= National Federation of Sharecroppers =

Agriculture trade union
The National Federation of Sharecroppers (Federazione Nazionale Coloni e Mezzadri, Federmezzadri) was a trade union representing agricultural workers who farmed a piece of land in exchange for paying a share of their income to its owner.

From 1901, the National Federation of Agricultural Workers (Federterra) represented all agricultural workers. It was affiliated to the Italian General Confederation of Labour (CGIL), which was keen for the union to distinguish between agricultural labourers and sharecroppers, due to their differing rights and economic positions.

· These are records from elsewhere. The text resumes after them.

-- pv_equiv track=rewrite | github.com/google-gazzza/algorithm | leetcode/medium/1861-rotating-the-box/1861-rotating-the-box.py | movingStoneToRight
-- ===== SOURCE A (Python) =====
-- from typing import List
--
-- def movingStoneToRight(box: List[List[str]]) -> List[List[str]]:
--     for i in range(len(box)):
--         for j in range(len(box[i]) - 1, -1, -1):
--             if box[i][j] == '#':
--                 k = j
--                 while k + 1 < len(box[i]) and box[i][k + 1] == '.':
--                     box[i][k + 1] = '#'
--                     box[i][k] = '.'
--                     k += 1
--
--     return box
-- ===== SOURCE B (Python) =====
-- from typing import List
--
-- def movingStoneToRight(box: List[List[str]]) -> List[List[str]]:
--     res = []
--     for row in box:
--         out = []
--         dots = stones = 0
--         for c in row:
--             if c == '.':
--                 dots += 1
--             elif c == '#':
--                 stones += 1
--             else:
--                 out += ['.'] * dots + ['#'] * stones
--                 out.append(c)
--                 dots = stones = 0
--         out += ['.'] * dots + ['#'] * stones
--         res.append(out)
--     return res
-- ===== Notes on version B (the rewrite author's own statement) =====
-- stated objective: alternative
-- what changed: Instead of bubbling each '#' rightward cell by cell from right to left in place, B makes a single left-to-right pass per row counting dots and stones and emits each obstacle-delimited segment as dots-then-stones once, building a fresh result.
import Mathlib
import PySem

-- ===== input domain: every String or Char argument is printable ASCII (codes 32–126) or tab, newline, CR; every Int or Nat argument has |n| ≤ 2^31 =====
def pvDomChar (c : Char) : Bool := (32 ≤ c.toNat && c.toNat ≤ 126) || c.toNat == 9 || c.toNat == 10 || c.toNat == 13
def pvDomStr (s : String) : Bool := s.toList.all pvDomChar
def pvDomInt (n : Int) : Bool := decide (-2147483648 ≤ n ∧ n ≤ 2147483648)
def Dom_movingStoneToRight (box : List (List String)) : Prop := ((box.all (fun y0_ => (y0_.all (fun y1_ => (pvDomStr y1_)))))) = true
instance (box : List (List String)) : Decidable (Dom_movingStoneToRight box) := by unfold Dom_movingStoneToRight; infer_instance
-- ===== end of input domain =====

-- B replaces A's per-stone rightward bubbling with one per-row pass counting dots/stones per segment.
-- Python A mutates `box` in place and returns it; B builds a fresh list — the equivalence proved is about the return value.

-- ===== PORT A =====
-- the while-loop: slide the stone at k right while the next cell is '.'
def pvBubbleA (row : List String) (k : Nat) : List String :=
  if k + 1 < row.length ∧ row.getD (k+1) "" == "." then
    pvBubbleA ((row.set (k+1) "#").set k ".") (k+1)
  else row
  termination_by row.length - k
  decreasing_by simp only [List.length_set]; omega

-- the j-loop: j = len-1, …, 0 (indices always in range, so getD is exact)
def pvRowA (row : List String) : List String :=
  List.foldl (fun r j => if r.getD j "" == "#" then pvBubbleA r j else r) row
    (List.range row.length).reverse

-- the i-loop: row i is rewritten in place
def movingStoneToRight (box : List (List String)) : List (List String) :=
  List.foldl (fun b i => b.set i (pvRowA (b.getD i []))) box (List.range box.length)

-- ===== PORT B =====
def pvRowB (row : List String) : List String :=
  let acc := row.foldl (fun (acc : List String × Nat × Nat) c =>
    if c == "." then (acc.1, acc.2.1 + 1, acc.2.2)
    else if c == "#" then (acc.1, acc.2.1, acc.2.2 + 1)
    else (acc.1 ++ List.replicate acc.2.1 "." ++ List.replicate acc.2.2 "#" ++ [c], 0, 0))
    ([], 0, 0)
  acc.1 ++ List.replicate acc.2.1 "." ++ List.replicate acc.2.2 "#"

def movingStoneToRight_alt (box : List (List String)) : List (List String) :=
  box.map pvRowB

-- ===== PRECONDITION & SPEC =====
def Spec_movingStoneToRight (box : List (List String)) (out : List (List String)) : Prop := out = movingStoneToRight_alt box
instance (box : List (List String)) (out : List (List String)) : Decidable (Spec_movingStoneToRight box out) := by unfold Spec_movingStoneToRight; infer_instance

-- ===== CLAIM (what is proved, stated in full; the proofs are below) =====
def Claim_equal_movingStoneToRight : Prop := ∀ (box : List (List String)), Dom_movingStoneToRight box → Spec_movingStoneToRight box (movingStoneToRight box)

-- ===== LEMMAS AND PROOFS =====

-- normal form of a row: every '.'/'#' segment becomes dots-then-stones
def pvPush : List String → List String
  | [] => ["#"]
  | x :: r => if x = "." then "." :: pvPush r else "#" :: x :: r

def pvStep (c : String) (t : List String) : List String :=
  if c = "." then "." :: t else if c = "#" then pvPush t else c :: t

def pvNorm (l : List String) : List String := l.foldr pvStep []

def pvIter : Nat → List String → List String
  | 0, t => t
  | s+1, t => pvIter s (pvPush t)

theorem pvNorm_cons (a : String) (l : List String) : pvNorm (a :: l) = pvStep a (pvNorm l) := rfl

theorem pvNorm_push (t : List String) : pvNorm (pvPush t) = pvPush (pvNorm t) := by
  induction t with
  | nil => rfl
  | cons x r ih =>
    by_cases hx : x = "."
    · subst hx; simp [pvPush, pvNorm_cons, ih, pvStep]
    · by_cases hx2 : x = "#"
      · subst hx2; simp [pvPush, pvNorm_cons, pvStep]
      · simp [pvPush, hx, pvNorm_cons, pvStep, hx2]

-- generic getD / set / drop through an append prefix
theorem pv_getD_append {α : Type} (pre l : List α) (n : Nat) (d : α) :
    (pre ++ l).getD (pre.length + n) d = l.getD n d := by
  induction pre with
  | nil => simp
  | cons x p ih => simpa [Nat.succ_add] using ih

theorem pv_set_append {α : Type} (pre l : List α) (n : Nat) (x : α) :
    (pre ++ l).set (pre.length + n) x = pre ++ l.set n x := by
  induction pre with
  | nil => simp
  | cons y p ih => simpa [Nat.succ_add] using ih

theorem pv_drop_append {α : Type} (pre l : List α) (n : Nat) :
    (pre ++ l).drop (pre.length + n) = l.drop n := by
  induction pre with
  | nil => simp
  | cons y p ih => simpa [Nat.succ_add] using ih

-- the while-loop moves the stone across the leading dots of the suffix
theorem pvBubbleA_spec (s pre : List String) :
    pvBubbleA (pre ++ "#" :: s) pre.length = pre ++ pvPush s := by
  induction s generalizing pre with
  | nil =>
    rw [pvBubbleA]
    simp [pvPush]
  | cons x r ih =>
    by_cases hx : x = "."
    · subst hx
      rw [pvBubbleA]
      have hget : (pre ++ "#" :: "." :: r).getD (pre.length + 1) "" = "." := by
        simpa using pv_getD_append pre ("#" :: "." :: r) 1 ""
      have hlen : pre.length + 1 < (pre ++ "#" :: "." :: r).length := by simp
      rw [if_pos ⟨hlen, by rw [hget]; rfl⟩]
      have hset1 : (pre ++ "#" :: "." :: r).set (pre.length + 1) "#" = pre ++ "#" :: "#" :: r := by
        simpa using pv_set_append pre ("#" :: "." :: r) 1 "#"
      have hset2 : (pre ++ "#" :: "#" :: r).set pre.length "." = pre ++ "." :: "#" :: r := by
        simpa using pv_set_append pre ("#" :: "#" :: r) 0 "."
      rw [hset1, hset2]
      have h3 : pre ++ "." :: "#" :: r = (pre ++ ["."]) ++ "#" :: r := by simp
      have h4 : pre.length + 1 = (pre ++ ["."]).length := by simp
      rw [h3, h4, ih (pre ++ ["."])]
      simp [pvPush]
    · rw [pvBubbleA]
      have hget : (pre ++ "#" :: x :: r).getD (pre.length + 1) "" = x := by
        simpa using pv_getD_append pre ("#" :: x :: r) 1 ""
      rw [if_neg (by intro hcon; exact hx (by simpa [hget] using hcon.2))]
      simp [pvPush, hx]

-- the j-loop invariant: once the suffix from j is normal, processing 0..j-1 normalises the row
theorem pvRowA_loop (j : Nat) (c : List String) (hj : j ≤ c.length)
    (hs : pvNorm (c.drop j) = c.drop j) :
    List.foldl (fun r j => if r.getD j "" == "#" then pvBubbleA r j else r) c
      (List.range j).reverse = pvNorm c := by
  induction j generalizing c with
  | zero => simpa using hs.symm
  | succ j ih =>
    have hjlt : j < c.length := by omega
    obtain ⟨x, s, hxs⟩ : ∃ x s, c.drop j = x :: s := by
      cases hdj : c.drop j with
      | nil => exfalso; have := List.drop_eq_nil_iff.mp hdj; omega
      | cons x s => exact ⟨x, s, rfl⟩
    obtain ⟨p, hp, hplen⟩ : ∃ p, c = p ++ x :: s ∧ p.length = j := by
      refine ⟨c.take j, ?_, by simp [List.length_take]; omega⟩
      conv_lhs => rw [← List.take_append_drop j c, hxs]
    subst hp
    subst hplen
    have hget : (p ++ x :: s).getD p.length "" = x := by
      simpa using pv_getD_append p (x :: s) 0 ""
    have hs' : pvNorm s = s := by
      have hd : (p ++ x :: s).drop (p.length + 1) = s := by
        simpa using pv_drop_append p (x :: s) 1
      rw [hd] at hs; exact hs
    rw [List.range_succ, List.reverse_append]
    simp only [List.reverse_singleton, List.singleton_append, List.foldl_cons]
    by_cases hx : x = "#"
    · subst hx
      rw [if_pos (by rw [hget]; rfl)]
      rw [pvBubbleA_spec s p]
      have hlen' : p.length ≤ (p ++ pvPush s).length := by simp
      have hdrop' : (p ++ pvPush s).drop p.length = pvPush s := by
        simpa using pv_drop_append p (pvPush s) 0
      rw [ih (p ++ pvPush s) hlen' (by rw [hdrop', pvNorm_push, hs'])]
      rw [pvNorm, pvNorm, List.foldr_append, List.foldr_append]
      show p.foldr pvStep (pvNorm (pvPush s)) = p.foldr pvStep (pvNorm ("#" :: s))
      rw [pvNorm_push, hs', pvNorm_cons, hs',
        show pvStep "#" s = pvPush s by simp [pvStep]]
    · rw [if_neg (by rw [hget]; simp [hx])]
      apply ih (p ++ x :: s) (by simp)
      have hd : (p ++ x :: s).drop p.length = x :: s := by
        simpa using pv_drop_append p (x :: s) 0
      rw [hd, pvNorm_cons]
      by_cases hxd : x = "."
      · subst hxd; simp [pvStep, hs']
      · simp [pvStep, hxd, hx, hs']

theorem pvRowA_eq_norm (row : List String) : pvRowA row = pvNorm row := by
  apply pvRowA_loop row.length row (le_refl _)
  simp [pvNorm]

-- B side
def pvStepB (acc : List String × Nat × Nat) (c : String) : List String × Nat × Nat :=
  if c == "." then (acc.1, acc.2.1 + 1, acc.2.2)
  else if c == "#" then (acc.1, acc.2.1, acc.2.2 + 1)
  else (acc.1 ++ List.replicate acc.2.1 "." ++ List.replicate acc.2.2 "#" ++ [c], 0, 0)

theorem pvIter_blocked (s : Nat) (t : List String)
    (h : ∀ x r, t = x :: r → x ≠ ".") : pvIter s t = List.replicate s "#" ++ t := by
  induction s generalizing t with
  | zero => simp [pvIter]
  | succ s ih =>
    have hp : pvPush t = "#" :: t := by
      cases t with
      | nil => rfl
      | cons x r => simp [pvPush, h x r rfl]
    rw [pvIter, hp, ih ("#" :: t) (by intro x r hxr; cases hxr; decide)]
    simp [List.replicate_succ']

theorem pvIter_dot (s : Nat) (t : List String) : pvIter s ("." :: t) = "." :: pvIter s t := by
  induction s generalizing t with
  | zero => rfl
  | succ s ih => rw [pvIter, pvPush, if_pos rfl, ih, pvIter]

theorem pvRowB_loop (l : List String) (out : List String) (d s : Nat) :
    (l.foldl pvStepB (out, d, s)).1
      ++ List.replicate (l.foldl pvStepB (out, d, s)).2.1 "."
      ++ List.replicate (l.foldl pvStepB (out, d, s)).2.2 "#"
    = out ++ List.replicate d "." ++ pvIter s (pvNorm l) := by
  induction l generalizing out d s with
  | nil =>
    simp only [List.foldl_nil, pvNorm, List.foldr_nil]
    rw [pvIter_blocked s [] (by intro x r h; simp at h)]
    simp
  | cons c l ih =>
    simp only [List.foldl_cons]
    by_cases hc : c = "."
    · subst hc
      rw [show pvStepB (out, d, s) "." = (out, d + 1, s) by simp [pvStepB]]
      rw [ih, pvNorm_cons]
      rw [show pvStep "." (pvNorm l) = "." :: pvNorm l by simp [pvStep]]
      rw [pvIter_dot]
      simp [List.replicate_succ']
    · by_cases hc2 : c = "#"
      · subst hc2
        rw [show pvStepB (out, d, s) "#" = (out, d, s + 1) by simp [pvStepB]]
        rw [ih, pvNorm_cons]
        show _ = out ++ List.replicate d "." ++ pvIter s (pvStep "#" (pvNorm l))
        rw [show pvStep "#" (pvNorm l) = pvPush (pvNorm l) by simp [pvStep]]
        rfl
      · rw [show pvStepB (out, d, s) c
            = (out ++ List.replicate d "." ++ List.replicate s "#" ++ [c], 0, 0) by
          simp [pvStepB, hc, hc2]]
        rw [ih, pvNorm_cons]
        rw [show pvStep c (pvNorm l) = c :: pvNorm l by simp [pvStep, hc, hc2]]
        rw [pvIter_blocked s (c :: pvNorm l) (by intro x r h; cases h; exact hc)]
        simp [pvIter]

theorem pvRowB_eq_norm (row : List String) : pvRowB row = pvNorm row := by
  have hf : (fun (acc : List String × Nat × Nat) c =>
      if c == "." then (acc.1, acc.2.1 + 1, acc.2.2)
      else if c == "#" then (acc.1, acc.2.1, acc.2.2 + 1)
      else (acc.1 ++ List.replicate acc.2.1 "." ++ List.replicate acc.2.2 "#" ++ [c], 0, 0))
      = pvStepB := rfl
  have h := pvRowB_loop row [] 0 0
  simp only [pvIter, List.replicate, List.nil_append] at h
  rw [pvRowB, hf]
  exact h

-- outer loop: setting each row i to f(row i) is map f
theorem pv_outer (f : List String → List String) (suf pre : List (List String)) :
    List.foldl (fun b i => b.set i (f (b.getD i []))) (pre ++ suf)
      (List.range' pre.length suf.length) = pre ++ suf.map f := by
  induction suf generalizing pre with
  | nil => simp
  | cons r rs ih =>
    rw [List.length_cons, List.range'_succ, List.foldl_cons]
    have hget : (pre ++ r :: rs).getD pre.length [] = r := by
      simpa using pv_getD_append pre (r :: rs) 0 []
    have hset : (pre ++ r :: rs).set pre.length (f r) = pre ++ f r :: rs := by
      simpa using pv_set_append pre (r :: rs) 0 (f r)
    rw [hget, hset]
    have h1 : pre ++ f r :: rs = (pre ++ [f r]) ++ rs := by simp
    have h2 : pre.length + 1 = (pre ++ [f r]).length := by simp
    rw [h1, h2, ih (pre ++ [f r])]
    simp

-- ===== VERDICT (by name: the statement is the Claim_ definition above) =====
theorem movingStoneToRight_spec : Claim_equal_movingStoneToRight := by
  intro box _
  unfold Spec_movingStoneToRight movingStoneToRight movingStoneToRight_alt
  rw [List.range_eq_range']
  have h := pv_outer pvRowA box []
  simp only [List.nil_append, List.length_nil] at h
  rw [h]
  apply List.map_congr_left
  intro r _
  rw [pvRowA_eq_norm, ← pvRowB_eq_norm]
-- B replaces A's backward scan-and-filter loop over "<w:p" hits by the max of two exact-pattern
-- rfind searches ("<w:p " and "<w:p>") with end bound pos+1; objective: simpler (no measured speedup claimed).

-- ===== PORT A =====
-- A's while-loop; the fuel argument only makes the recursion total: search_from strictly
-- decreases by at least 5 each iteration, so fuel = pos.toNat + 1 is never exhausted.
def findParaLoopA (doc_xml : String) (fuel : Nat) (search_from : Int) : Int :=
  match fuel with
  | 0 => -1
  | fuel + 1 =>
    if 0 ≤ search_from then
      let idx := PySem.Str.rfindFrom doc_xml "<w:p" 0 (some search_from)
      if idx = -1 then -1
      else
        let next_char := PySem.Str.slice doc_xml (some (idx + 4)) (some (idx + 5))
        if next_char = " " ∨ next_char = ">" then idx
        else findParaLoopA doc_xml fuel (idx - 1)
    else -1

def find_para_start (doc_xml : String) (pos : Int) : Int :=
  findParaLoopA doc_xml (pos.toNat + 1) pos

-- ===== PORT B =====
def find_para_start_alt (doc_xml : String) (pos : Int) : Int :=
  if pos < 0 then -1
  else max (PySem.Str.rfindFrom doc_xml "<w:p " 0 (some (pos + 1)))
           (PySem.Str.rfindFrom doc_xml "<w:p>" 0 (some (pos + 1)))

-- ===== PRECONDITION & SPEC =====
def Spec_find_para_start (doc_xml : String) (pos : Int) (out : Int) : Prop := out = find_para_start_alt doc_xml pos
instance (doc_xml : String) (pos : Int) (out : Int) : Decidable (Spec_find_para_start doc_xml pos out) := by unfold Spec_find_para_start; infer_instance

-- ===== CLAIM (what is proved, stated in full; the proofs are below) =====
def Claim_equal_find_para_start : Prop := ∀ (doc_xml : String) (pos : Int), Dom_find_para_start doc_xml pos → Spec_find_para_start doc_xml pos (find_para_start doc_xml pos)

-- ===== LEMMAS AND PROOFS =====

-- an occurrence of "<w:p" at index i of s
def Occ4 (s : List Char) (i : Nat) : Prop := "<w:p".toList <+: s.drop i
-- a "good" occurrence: "<w:p " or "<w:p>" at index i
def OccG (s : List Char) (i : Nat) : Prop :=
  "<w:p ".toList <+: s.drop i ∨ "<w:p>".toList <+: s.drop i

-- the common characterisation both ports are proved to satisfy:
-- r is -1 and no good occurrence fits in the window [0, m), or r is the largest good occurrence there
def IsRes (s : List Char) (m : Nat) (r : Int) : Prop :=
  (r = -1 ∧ ∀ i : Nat, i + 5 ≤ m → ¬ OccG s i) ∨
  (∃ k : Nat, r = (k : Int) ∧ k + 5 ≤ m ∧ OccG s k ∧ ∀ i : Nat, k < i → i + 5 ≤ m → ¬ OccG s i)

In 1947, the National Federation of Sharecroppers was split out of Federterra, becoming a distinct union which affiliated to both Federterra and CGIL. Officially founded at a conference in Siena, it represented agricultural workers who fell into two specific legal positions, "mezzadri" and "coloni", both of which can be loosely translated as "sharecroppers". Unlike other CGIL unions, Federmezzadri retained most of its social and Christian democratic members.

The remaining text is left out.